- WORK INSTRUCTION: The lines you return should be those containing the string "github", taken from the data below.

-- -- --

-- pv_equiv track=rewrite | github.com/Cladoniaconfusa/uniprotviewer | uniprotviewerV0.3/VER_AND.py | verificar_and
-- ===== SOURCE A (Python) =====
-- def verificar_and(memory:list,queries:list)->bool:
--     cnt = len(queries)
--     for termino in queries:
--         value_to_match,campo = termino.split(".in.")
--         for line in memory:
--             campo_bd = line[:2]
--             value_bd = line[2:].strip()
--             if campo == campo_bd and value_to_match in value_bd :
--                 cnt -=1
--                 break
--     return(cnt == 0)
-- ===== SOURCE B (Python) =====
-- def verificar_and(memory: list, queries: list) -> bool:
--     # Build an index: field prefix -> list of stripped values, in memory order.
--     index = {}
--     for line in memory:
--         index.setdefault(line[:2], []).append(line[2:].strip())
--     for termino in queries:
--         value_to_match, campo = termino.split(".in.")
--         if not any(value_to_match in v for v in index.get(campo, [])):
--             return False
--     return True
-- ===== Notes on version B (the rewrite author's own statement) =====
-- stated objective: alternative
-- what changed: B first groups memory once into a dict from the 2-char field prefix to its stripped values and then answers each query by one bucket lookup with short-circuiting all/any, instead of A's per-query rescans of the whole memory with a counter.
import Mathlib
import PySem

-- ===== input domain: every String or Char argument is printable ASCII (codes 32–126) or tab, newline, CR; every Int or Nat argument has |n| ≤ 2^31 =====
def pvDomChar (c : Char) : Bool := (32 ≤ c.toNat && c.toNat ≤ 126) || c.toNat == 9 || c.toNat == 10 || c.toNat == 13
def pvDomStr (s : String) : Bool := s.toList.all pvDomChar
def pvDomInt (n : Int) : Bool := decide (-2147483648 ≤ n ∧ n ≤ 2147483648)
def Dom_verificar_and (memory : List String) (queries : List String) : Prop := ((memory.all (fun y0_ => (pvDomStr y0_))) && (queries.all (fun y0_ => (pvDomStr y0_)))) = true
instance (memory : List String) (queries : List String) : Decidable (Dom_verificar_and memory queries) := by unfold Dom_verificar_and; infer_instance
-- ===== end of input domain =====

-- B builds a field-prefix → stripped-values index once and answers each query by one bucket lookup
-- (short-circuiting all/any), instead of A's per-query rescans of the whole memory with a counter.


-- ===== PORT A =====
-- the inner 'for line in memory: … break' loop of A
def vaFind (memory : List String) (campo : String) (value_to_match : String) : Bool :=
  match memory with
  | [] => false
  | line :: rest =>
    let campo_bd := PySem.Str.slice line none (some 2)
    let value_bd := PySem.Str.strip (PySem.Str.slice line (some 2) none)
    if campo == campo_bd && PySem.Str.isIn value_to_match value_bd then true
    else vaFind rest campo value_to_match

def verificar_and (memory : List String) (queries : List String) : Bool :=
  let cnt : Int := queries.length
  let cnt := queries.foldl (fun cnt termino =>
    -- 'value_to_match, campo = termino.split(".in.")': Pre_ guarantees exactly two parts
    let parts := (PySem.Str.split? termino ".in.").getD []
    let value_to_match := parts.getD 0 ""
    let campo := parts.getD 1 ""
    if vaFind memory campo value_to_match then cnt - 1 else cnt) cnt
  cnt == 0

-- ===== PORT B =====
-- 'index.setdefault(line[:2], []).append(line[2:].strip())' (overwrite-in-place keeps key position)
def vbIndex (memory : List String) : PySem.Dict String (List String) :=
  memory.foldl (fun d line =>
    let campo := PySem.Str.slice line none (some 2)
    d.insert campo (d.getD campo [] ++ [PySem.Str.strip (PySem.Str.slice line (some 2) none)]))
    PySem.Dict.empty

-- the query loop with its early 'return False'
def vbCheck (index : PySem.Dict String (List String)) (queries : List String) : Bool :=
  match queries with
  | [] => true
  | termino :: rest =>
    let parts := (PySem.Str.split? termino ".in.").getD []
    let value_to_match := parts.getD 0 ""
    let campo := parts.getD 1 ""
    if (index.getD campo []).any (fun v => PySem.Str.isIn value_to_match v) then
      vbCheck index rest
    else false

def verificar_and_alt (memory : List String) (queries : List String) : Bool :=
  vbCheck (vbIndex memory) queries

-- ===== PRECONDITION & SPEC =====
-- Pre_ excludes malformed queries (not exactly one ".in."), on which Python A's tuple unpacking raises ValueError.
def Pre_verificar_and (memory : List String) (queries : List String) : Prop :=
  ∀ q ∈ queries, ((PySem.Str.split? q ".in.").getD []).length = 2
instance (memory : List String) (queries : List String) : Decidable (Pre_verificar_and memory queries) := by unfold Pre_verificar_and; infer_instance

def pvWitness_verificar_and : List String × List String := (["abfoo bar", "cdbaz"], ["foo.in.ab", "baz.in.cd"])

def Spec_verificar_and (memory : List String) (queries : List String) (out : Bool) : Prop := out = verificar_and_alt memory queries
instance (memory : List String) (queries : List String) (out : Bool) : Decidable (Spec_verificar_and memory queries out) := by unfold Spec_verificar_and; infer_instance

-- ===== CLAIM (what is proved, stated in full; the proofs are below) =====
def Claim_equal_verificar_and : Prop := ∀ (memory : List String) (queries : List String), Dom_verificar_and memory queries → Pre_verificar_and memory queries → Spec_verificar_and memory queries (verificar_and memory queries)

-- ===== LEMMAS AND PROOFS =====

-- the per-query predicate both programs decide
def pvPred (memory : List String) (termino : String) : Bool :=
  let parts := (PySem.Str.split? termino ".in.").getD []
  vaFind memory (parts.getD 1 "") (parts.getD 0 "")

def pvPref (line : String) : String := PySem.Str.slice line none (some 2)
def pvVal (line : String) : String := PySem.Str.strip (PySem.Str.slice line (some 2) none)

-- A's inner scan as a single 'any' over memory
theorem vaFind_eq_any (memory : List String) (campo v : String) :
    vaFind memory campo v
    = memory.any (fun l => (pvPref l == campo) && PySem.Str.isIn v (pvVal l)) := by
  induction memory with
  | nil => rfl
  | cons line rest ih =>
    show (if campo == pvPref line && PySem.Str.isIn v (pvVal line) then true
          else vaFind rest campo v) = _
    rw [List.any_cons, ih, show (campo == pvPref line) = (pvPref line == campo) from
      (by by_cases hq : campo = pvPref line
          · simp [hq]
          · simp [hq, Ne.symm hq])]
    by_cases h : (pvPref line == campo && PySem.Str.isIn v (pvVal line)) = true
    · rw [if_pos h, h, Bool.true_or]
    · rw [if_neg h, Bool.not_eq_true] at *
      rw [h, Bool.false_or]

-- the bucket for key k of the index built over memory on top of d
theorem vbIndex_getD (memory : List String) :
    ∀ (d : PySem.Dict String (List String)) (k : String),
    (memory.foldl (fun d line =>
      let campo := PySem.Str.slice line none (some 2)
      d.insert campo (d.getD campo [] ++ [PySem.Str.strip (PySem.Str.slice line (some 2) none)])) d).getD k []
    = d.getD k [] ++ (memory.filter (fun l => pvPref l == k)).map pvVal := by
  induction memory with
  | nil => intro d k; simp
  | cons line rest ih =>
    intro d k
    simp only [List.foldl_cons, List.filter_cons]
    rw [ih]
    by_cases h : pvPref line == k
    · have hk : k = pvPref line := ((beq_iff_eq).mp h).symm
      simp only [h, if_pos]
      rw [show PySem.Str.slice line none (some 2) = pvPref line from rfl, ← hk,
        PySem.Dict.getD_insert_self]
      simp [pvVal, pvPref, hk]
    · have hne : k ≠ PySem.Str.slice line none (some 2) := by
        intro hk; exact h (by simp [pvPref, hk])
      simp only [h, Bool.false_eq_true, if_neg, not_false_iff]
      rw [PySem.Dict.getD_insert_of_ne _ _ _ hne]

-- bucket lookup + any = A's inner scan
theorem bucket_any (memory : List String) (campo v : String) :
    ((vbIndex memory).getD campo []).any (fun x => PySem.Str.isIn v x)
    = vaFind memory campo v := by
  unfold vbIndex
  rw [vbIndex_getD memory PySem.Dict.empty campo, PySem.Dict.getD_empty, List.nil_append,
    List.any_map, vaFind_eq_any, List.any_filter]
  simp only [Function.comp]

-- B's query loop is 'all' of the shared predicate
theorem vbCheck_eq_all (memory : List String) (queries : List String) :
    vbCheck (vbIndex memory) queries = queries.all (pvPred memory) := by
  induction queries with
  | nil => rfl
  | cons t rest ih =>
    show (if ((vbIndex memory).getD (((PySem.Str.split? t ".in.").getD []).getD 1 "") []).any
            (fun x => PySem.Str.isIn (((PySem.Str.split? t ".in.").getD []).getD 0 "") x)
          then vbCheck (vbIndex memory) rest else false)
        = (pvPred memory t && rest.all (pvPred memory))
    rw [bucket_any, ih]
    by_cases h : vaFind memory (((PySem.Str.split? t ".in.").getD []).getD 1 "")
        (((PySem.Str.split? t ".in.").getD []).getD 0 "") = true
    · rw [if_pos h, show pvPred memory t = true from h, Bool.true_and]
    · rw [Bool.not_eq_true] at h
      rw [if_neg (by rw [h]; simp), show pvPred memory t = false from h, Bool.false_and]

-- A's counter after the fold
theorem foldl_cnt (memory : List String) (queries : List String) :
    ∀ c : Int,
    queries.foldl (fun cnt termino =>
      let parts := (PySem.Str.split? termino ".in.").getD []
      let value_to_match := parts.getD 0 ""
      let campo := parts.getD 1 ""
      if vaFind memory campo value_to_match then cnt - 1 else cnt) c
    = c - (queries.countP (pvPred memory) : Int) := by
  induction queries with
  | nil => intro c; simp
  | cons t rest ih =>
    intro c
    simp only [List.foldl_cons, List.countP_cons, pvPred]
    by_cases h : vaFind memory (((PySem.Str.split? t ".in.").getD []).getD 1 "")
        (((PySem.Str.split? t ".in.").getD []).getD 0 "") = true
    · simp only [h, if_pos, ih]
      push_cast
      ring
    · rw [Bool.not_eq_true] at h
      simp only [h, Bool.false_eq_true, if_neg, not_false_iff, ih]
      simp

-- ===== VERDICT (by name: the statement is the Claim_ definition above) =====
theorem verificar_and_spec : Claim_equal_verificar_and := by
  intro memory queries _ _
  show verificar_and memory queries = verificar_and_alt memory queries
  show (queries.foldl (fun cnt termino =>
      let parts := (PySem.Str.split? termino ".in.").getD []
      let value_to_match := parts.getD 0 ""
      let campo := parts.getD 1 ""
      if vaFind memory campo value_to_match then cnt - 1 else cnt) (queries.length : Int) == 0)
    = vbCheck (vbIndex memory) queries
  rw [foldl_cnt memory queries, vbCheck_eq_all]
  have hle := List.countP_le_length (l := queries) (p := pvPred memory)
  rcases Bool.eq_false_or_eq_true (queries.all (pvPred memory)) with hall | hall
  · rw [hall, beq_iff_eq]
    have heq : queries.countP (pvPred memory) = queries.length :=
      List.countP_eq_length.mpr (List.all_eq_true.mp hall)
    omega
  · rw [hall, beq_eq_false_iff_ne]
    have hne : queries.countP (pvPred memory) ≠ queries.length := by
      intro hc
      rw [List.countP_eq_length] at hc
      rw [List.all_eq_true.mpr hc] at hall
      simp at hall
    omega
-- pv_equiv track=rewrite | github.com/httk/httk | httk/exe/vasp/setup_formation_energy.py | magnetization_recurse
-- ===== SOURCE A (Python) =====
-- def magnetization_recurse(basemags,dualmags,high,low):
--     if len(dualmags) == 0:
--         return [basemags]
--
--     index = dualmags.pop()
--     basemags[index] = high
--     hi_list = magnetization_recurse(list(basemags),list(dualmags),high,low)
--     basemags[index] = low
--     low_list = magnetization_recurse(list(basemags),list(dualmags),high,low)
--
--     return hi_list + low_list
-- ===== SOURCE B (Python) =====
-- def magnetization_recurse(basemags, dualmags, high, low):
--     # Iterative breadth-first enumeration: start from the base row and, for each
--     # dual index (last index first, matching A's pop order), replace every row
--     # by its high- and low- variant.  No recursion, arguments are not mutated.
--     rows = [basemags]
--     for index in reversed(dualmags):
--         next_rows = []
--         for r in rows:
--             for v in (high, low):
--                 row = list(r)
--                 row[index] = v
--                 next_rows.append(row)
--         rows = next_rows
--     return rows
-- ===== Notes on version B (the rewrite author's own statement) =====
-- stated objective: alternative
-- what changed: Replaced A's binary recursion (pop last index, recurse on high branch then low branch, concatenate) with an iterative breadth-first loop that keeps a worklist of rows and doubles it per index; B also does not mutate its arguments (A pops dualmags and writes into basemags).
import Mathlib
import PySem

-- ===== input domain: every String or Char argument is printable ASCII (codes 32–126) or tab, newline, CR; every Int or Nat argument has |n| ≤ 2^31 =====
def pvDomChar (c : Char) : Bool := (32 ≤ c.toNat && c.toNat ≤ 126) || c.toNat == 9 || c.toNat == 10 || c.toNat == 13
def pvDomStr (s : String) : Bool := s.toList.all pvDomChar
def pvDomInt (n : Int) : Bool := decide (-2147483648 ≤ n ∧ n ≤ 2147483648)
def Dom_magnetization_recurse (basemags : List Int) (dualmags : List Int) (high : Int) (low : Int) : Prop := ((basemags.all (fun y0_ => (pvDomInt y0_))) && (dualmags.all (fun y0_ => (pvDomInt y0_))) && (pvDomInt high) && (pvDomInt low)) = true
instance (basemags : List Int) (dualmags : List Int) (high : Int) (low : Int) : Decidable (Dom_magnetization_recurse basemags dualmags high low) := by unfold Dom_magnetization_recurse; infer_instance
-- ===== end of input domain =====

-- B replaces A's depth-first binary recursion by an iterative breadth-first worklist
-- over the same index order; equivalence is about the RETURN value only (A mutates
-- dualmags via pop() and writes into basemags; B mutates neither argument).

-- ===== PORT A =====
-- literal transliteration of A: pop the last index, set it high, recurse, set it
-- low, recurse, concatenate.  basemags[index] = v is PySem.List.pySetD (exact
-- under Pre_, which excludes the IndexError inputs).
def magnetization_recurse (basemags : List Int) (dualmags : List Int) (high : Int) (low : Int) : List (List Int) :=
  if h : dualmags.length = 0 then [basemags]
  else
    let index := dualmags.getLast (by intro he; simp [he] at h)
    let rest := dualmags.dropLast
    let hi_list := magnetization_recurse (PySem.List.pySetD basemags index high) rest high low
    let low_list := magnetization_recurse (PySem.List.pySetD basemags index low) rest high low
    hi_list ++ low_list
termination_by dualmags.length
decreasing_by
  all_goals (simp only [List.length_dropLast]; omega)

-- ===== PORT B =====
-- literal transliteration of Source B: fold over reversed(dualmags); each step folds
-- over the current rows, appending the high- and low- variant of every row.
def magnetization_recurse_alt (basemags : List Int) (dualmags : List Int) (high : Int) (low : Int) : List (List Int) :=
  dualmags.reverse.foldl
    (fun rows index =>
      rows.foldl
        (fun acc r => acc ++ [PySem.List.pySetD r index high, PySem.List.pySetD r index low])
        [])
    [basemags]

-- ===== PRECONDITION & SPEC =====
-- Pre_ excludes exactly the inputs on which Python A raises IndexError:
-- some dual index is out of range for basemags.
def Pre_magnetization_recurse (basemags : List Int) (dualmags : List Int) (high : Int) (low : Int) : Prop :=
  ∀ i ∈ dualmags, PySem.Raise.InRange basemags.length i
instance (basemags : List Int) (dualmags : List Int) (high : Int) (low : Int) : Decidable (Pre_magnetization_recurse basemags dualmags high low) := by unfold Pre_magnetization_recurse; infer_instance

def pvWitness_magnetization_recurse : List Int × List Int × Int × Int := ([0, 0, 3], [0, 2, -1], 4, -4)

def Spec_magnetization_recurse (basemags : List Int) (dualmags : List Int) (high : Int) (low : Int) (out : List (List Int)) : Prop := out = magnetization_recurse_alt basemags dualmags high low
instance (basemags : List Int) (dualmags : List Int) (high : Int) (low : Int) (out : List (List Int)) : Decidable (Spec_magnetization_recurse basemags dualmags high low out) := by unfold Spec_magnetization_recurse; infer_instance

-- ===== CLAIM (what is proved, stated in full; the proofs are below) =====
def Claim_equal_magnetization_recurse : Prop := ∀ (basemags : List Int) (dualmags : List Int) (high : Int) (low : Int), Dom_magnetization_recurse basemags dualmags high low → Pre_magnetization_recurse basemags dualmags high low → Spec_magnetization_recurse basemags dualmags high low (magnetization_recurse basemags dualmags high low)

-- ===== LEMMAS AND PROOFS =====

-- Canonical depth-first enumeration over the index list taken MOST-SIGNIFICANT
-- FIRST (i.e. over dualmags.reverse); both ports are proved equal to it.
def pvG (high low : Int) (base : List Int) : List Int → List (List Int)
  | [] => [base]
  | i :: s => pvG high low (PySem.List.pySetD base i high) s ++ pvG high low (PySem.List.pySetD base i low) s

theorem pvA_eq_pvG (high low : Int) (r : List Int) :
    ∀ base, magnetization_recurse base r high low = pvG high low base r.reverse := by
  induction r using List.reverseRecOn with
  | nil => intro base; simp [magnetization_recurse, pvG]
  | append_singleton l a ih =>
    intro base
    rw [magnetization_recurse]
    simp [pvG, ih]

theorem pvB_foldl_eq_pvG (high low : Int) (s : List Int) :
    ∀ rows : List (List Int),
      s.foldl
        (fun rows index =>
          rows.foldl
            (fun acc r => acc ++ [PySem.List.pySetD r index high, PySem.List.pySetD r index low])
            [])
        rows
      = rows.flatMap (fun r => pvG high low r s) := by
  induction s with
  | nil => intro rows; simp [pvG]
  | cons i s ih =>
    intro rows
    rw [List.foldl_cons, ih,
      PySem.List.foldl_append_eq_flatMap (fun r => [PySem.List.pySetD r i high, PySem.List.pySetD r i low])]
    simp [List.flatMap_assoc, pvG]

theorem magnetization_recurse_spec : Claim_equal_magnetization_recurse := by
  intro basemags dualmags high low _ _
  unfold Spec_magnetization_recurse magnetization_recurse_alt
  rw [pvB_foldl_eq_pvG, pvA_eq_pvG]
  simp
-- pv_equiv track=rewrite | github.com/Muzque/Leetcode | AlgoExpert/recursion/ambiguousMeasurements.py | ambiguousMeasurements
-- ===== SOURCE A (Python) =====
-- def ambiguousMeasurements(measuringCups, low, high, cached=None):
--     if cached is None:
--         cached = {}
--     key = f'{low}:{high}'
--     if key in cached:
--         return cached[key]
--     if high <= 0:
--         return False
--
--     for cup in measuringCups:
--         if cup[0] >= low and high >= cup[1]:
--             cached[key] = True
--             return True
--
--         if ambiguousMeasurements(measuringCups, low-cup[0], high-cup[1], cached):
--             cached[key] = True
--             return True
--     cached[key] = False
--     return False
-- ===== SOURCE B (Python) =====
-- # Bottom-up DP over the reachable state graph (BFS reachability + table filled in
-- # increasing hi), instead of A's top-down memoized recursion; iterative, no mutation
-- # of the caller's cache (A writes into `cached`; equivalence is on the return value).
-- def ambiguousMeasurements(measuringCups, low, high, cached=None):
--     cache = cached if cached is not None else {}
--     start = (low, high)
--     seen = {start}
--     order = [start]
--     frontier = [start]
--     while frontier:
--         nxt = []
--         for (lo, hi) in frontier:
--             if f'{lo}:{hi}' in cache or hi <= 0:
--                 continue
--             for cup in measuringCups:
--                 s = (lo - cup[0], hi - cup[1])
--                 if s not in seen:
--                     seen.add(s)
--                     order.append(s)
--                     nxt.append(s)
--         frontier = nxt
--     val = {}
--     for (lo, hi) in sorted(order, key=lambda s: s[1]):
--         key = f'{lo}:{hi}'
--         if key in cache:
--             val[(lo, hi)] = cache[key]
--         elif hi <= 0:
--             val[(lo, hi)] = False
--         else:
--             val[(lo, hi)] = any(
--                 (cup[0] >= lo and hi >= cup[1]) or val[(lo - cup[0], hi - cup[1])]
--                 for cup in measuringCups)
--     return val[start]
-- ===== Notes on version B (the rewrite author's own statement) =====
-- stated objective: alternative
-- what changed: Top-down memoized recursion (mutating the shared cache dict) is replaced by an iterative two-phase bottom-up DP: a BFS computes the set of reachable (lo,hi) states, then a table is filled in increasing hi; the caller's cache is only read, never written.
-- outside the precondition, e.g. on ambiguousMeasurements([[5, 0]], 1, 3, None): A returns True, B does not finish within the time limit; on ambiguousMeasurements([[2, 1], [1]], 1, 2, None): A returns True, B raises IndexError
import Mathlib
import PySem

-- -- --

- RESULT BELOW:
-- pv_equiv track=rewrite | github.com/Cladoniaconfusa/uniprotviewer | uniprotviewerV0.3/VER_AND.py | verificar_and
-- pv_equiv track=rewrite | github.com/httk/httk | httk/exe/vasp/setup_formation_energy.py | magnetization_recurse
-- pv_equiv track=rewrite | github.com/Muzque/Leetcode | AlgoExpert/recursion/ambiguousMeasurements.py | ambiguousMeasurements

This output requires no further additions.